┌──

def subgraph_k_hop (g : List (String × List String)) (center : String) (k : Int) : List String :=
  if (PySem.Dict.mk g).contains center then
    pvLoopA g k ((g.flatMap (fun p => p.2)).length + 2) [center] [(center, 0)]
  else []

-- ===== PORT B =====
-- one round of B: fold over the snapshot list(dist) of keys, expanding the nodes whose stored
-- distance is r; 'dist[u]' is ported as getD 0 (u is always a key of dist) and 'g[u]' as
-- getD [] (exact under Pre_); the Bool is the 'grew' flag.
def pvRound (g : List (String × List String)) (r : Int) (dist : PySem.Dict String Int) :
    PySem.Dict String Int × Bool :=
  dist.keys.foldl
    (fun (st : PySem.Dict String Int × Bool) u =>
      if st.1.getD u 0 == r then
        ((PySem.Dict.mk g).getD u []).foldl
          (fun (st : PySem.Dict String Int × Bool) v =>
            if st.1.contains v then st else (st.1.insert v (r + 1), true))
          st
      else st)
    (dist, false)

-- B's 'while r < k' loop: the fuel counts the remaining rounds (k - r), the early break
-- fires when a round discovered nothing ('if not grew: break')
def pvLoopB2 (g : List (String × List String)) :
    Nat → Int → PySem.Dict String Int → PySem.Dict String Int
  | 0, _, dist => dist
  | n + 1, r, dist =>
    let st := pvRound g r dist
    if st.2 then pvLoopB2 g n (r + 1) st.1 else st.1

def subgraph_k_hop_alt (g : List (String × List String)) (center : String) (k : Int) : List String :=
  if (PySem.Dict.mk g).contains center then
    PySem.Set.ofList ((pvLoopB2 g k.toNat 0 (PySem.Dict.mk [(center, 0)])).keys)
  else []

-- ===== PRECONDITION & SPEC =====
-- pvBall g n s: the n-step neighbourhood closure of the node set s in g (missing keys add nothing)
def pvBall (g : List (String × List String)) : Nat → PySem.Set String → PySem.Set String
  | 0, s => s
  | n + 1, s => pvBall g n (PySem.Set.update s (s.flatMap (fun u => (PySem.Dict.mk g).getD u [])))

-- Pre_ excludes exactly the inputs on which Python A raises KeyError: center has an entry but
-- some node within k-1 hops of it lacks one (the hop count is capped at the graph size, past
-- which the ball is stable, so that the condition stays checkable for huge k).
def Pre_subgraph_k_hop (g : List (String × List String)) (center : String) (k : Int) : Prop :=
  (PySem.Dict.mk g).contains center = false ∨
    ∀ v ∈ pvBall g (min (k - 1).toNat ((g.flatMap (fun p => p.2)).length + 1)) [center],
      (PySem.Dict.mk g).contains v = true
instance (g : List (String × List String)) (center : String) (k : Int) : Decidable (Pre_subgraph_k_hop g center k) := by unfold Pre_subgraph_k_hop; infer_instance

def pvWitness_subgraph_k_hop : (List (String × List String)) × String × Int :=
  ([("a", ["b"]), ("b", ["a", "c"]), ("c", [])], "a", 2)

def Spec_subgraph_k_hop (g : List (String × List String)) (center : String) (k : Int) (out : List String) : Prop := out = subgraph_k_hop_alt g center k
instance (g : List (String × List String)) (center : String) (k : Int) (out : List String) : Decidable (Spec_subgraph_k_hop g center k out) := by unfold Spec_subgraph_k_hop; infer_instance

-- ===== CLAIM (what is proved, stated in full; the proofs are below) =====
def Claim_equal_subgraph_k_hop : Prop := ∀ (g : List (String × List String)) (center : String) (k : Int), Dom_subgraph_k_hop g center k → Pre_subgraph_k_hop g center k → Spec_subgraph_k_hop g center k (subgraph_k_hop g center k)

-- ===== LEMMAS AND PROOFS =====

-- Proof-side reference algorithm: level-synchronous expansion (used only to bridge A and B).
def pvExpand (g : List (String × List String)) (seen : PySem.Set String)
    (frontier : List String) : PySem.Set String × List String :=
  frontier.foldl
    (fun st u => ((PySem.Dict.mk g).getD u []).foldl
      (fun (st : PySem.Set String × List String) v =>
        if v ∈ st.1 then st else (PySem.Set.add st.1 v, st.2 ++ [v])) st)
    (seen, [])

def pvLoopB (g : List (String × List String)) :
    Nat → PySem.Set String → List String → List String
  | 0, seen, _ => seen
  | n + 1, seen, frontier =>
    let st := pvExpand g seen frontier
    if st.2 = [] then st.1 else pvLoopB g n st.1 st.2

-- ---- A-side: the deque loop equals the level loop pvLoopB ----

theorem pvLoopA_nil (g : List (String × List String)) (k : Int) (fuel : Nat)
    (seen : PySem.Set String) : pvLoopA g k fuel seen [] = seen := by
  cases fuel <;> rfl

-- queue entries at depth ≥ k are drained without effect
theorem pvLoopA_drain (g : List (String × List String)) (k d : Int) (hd : k ≤ d) :
    ∀ (G : List String) (fuel : Nat) (seen : PySem.Set String),
      pvLoopA g k (G.length + fuel) seen (G.map (fun v => (v, d))) = seen := by
  intro G
  induction G with
  | nil => intro fuel seen; simpa using pvLoopA_nil g k fuel seen
  | cons v G ih =>
    intro fuel seen
    rw [show (v :: G).length + fuel = (G.length + fuel) + 1 by simp; omega,
        List.map_cons, pvLoopA]
    simp only [ge_iff_le, hd, if_true]
    exact ih fuel seen

-- one node's neighbour fold: A's (seen, queue) fold is the (seen, nxt) fold with the
-- new entries depth-tagged and appended behind the fixed queue prefix q
theorem pvInner (d : Int) (vs : List String) :
    ∀ (seen : PySem.Set String) (q : List (String × Int)) (nxt : List String),
      vs.foldl
        (fun (st : PySem.Set String × List (String × Int)) v =>
          if v ∈ st.1 then st else (PySem.Set.add st.1 v, st.2 ++ [(v, d + 1)]))
        (seen, q ++ nxt.map (fun v => (v, d + 1)))
      = ((vs.foldl
            (fun (st : PySem.Set String × List String) v =>
              if v ∈ st.1 then st else (PySem.Set.add st.1 v, st.2 ++ [v])) (seen, nxt)).1,
         q ++ ((vs.foldl
            (fun (st : PySem.Set String × List String) v =>
              if v ∈ st.1 then st else (PySem.Set.add st.1 v, st.2 ++ [v])) (seen, nxt)).2).map
              (fun v => (v, d + 1))) := by
  induction vs with
  | nil => intro seen q nxt; rfl
  | cons v vs ih =>
    intro seen q nxt
    simp only [List.foldl_cons]
    by_cases hv : v ∈ seen
    · simp only [hv, if_true]
      exact ih seen q nxt
    · simp only [hv, if_false]
      have : q ++ nxt.map (fun v => (v, d + 1)) ++ [(v, d + 1)]
          = q ++ (nxt ++ [v]).map (fun v => (v, d + 1)) := by
        simp
      rw [this]
      exact ih (PySem.Set.add seen v) q (nxt ++ [v])

-- draining one whole level of A's queue is the pvExpand-style fold over the frontier
theorem pvLevel (g : List (String × List String)) (k d : Int) (hd : d < k) :
    ∀ (F : List String) (G : List String) (seen : PySem.Set String) (fuel : Nat),
      pvLoopA g k (F.length + fuel) seen
        (F.map (fun u => (u, d)) ++ G.map (fun v => (v, d + 1)))
      = pvLoopA g k fuel
          (F.foldl
            (fun st u => ((PySem.Dict.mk g).getD u []).foldl
              (fun (st : PySem.Set String × List String) v =>
                if v ∈ st.1 then st else (PySem.Set.add st.1 v, st.2 ++ [v])) st)
            (seen, G)).1
          (((F.foldl
            (fun st u => ((PySem.Dict.mk g).getD u []).foldl
              (fun (st : PySem.Set String × List String) v =>
                if v ∈ st.1 then st else (PySem.Set.add st.1 v, st.2 ++ [v])) st)
            (seen, G)).2).map (fun v => (v, d + 1))) := by
  intro F
  induction F with
  | nil => intro G seen fuel; simp
  | cons u F ih =>
    intro G seen fuel
    rw [show (u :: F).length + fuel = (F.length + fuel) + 1 by simp; omega,
        List.map_cons, List.cons_append, pvLoopA]
    have hnd : ¬ d ≥ k := not_le.mpr hd
    simp only [hnd, if_false]
    have h := pvInner d ((PySem.Dict.mk g).getD u []) seen
      (F.map (fun u => (u, d))) G
    simp only [h]
    exact ih _ _ fuel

└──

Above are the records; repeat exactly the lines from the one holding "seen, _ => seen" down to the one holding "cases fuel <;> rfl", end lines included.

  | 0, seen, _ => seen
  | n + 1, seen, frontier =>
    let st := pvExpand g seen frontier
    if st.2 = [] then st.1 else pvLoopB g n st.1 st.2

-- ---- A-side: the deque loop equals the level loop pvLoopB ----

theorem pvLoopA_nil (g : List (String × List String)) (k : Int) (fuel : Nat)
    (seen : PySem.Set String) : pvLoopA g k fuel seen [] = seen := by
  cases fuel <;> rfl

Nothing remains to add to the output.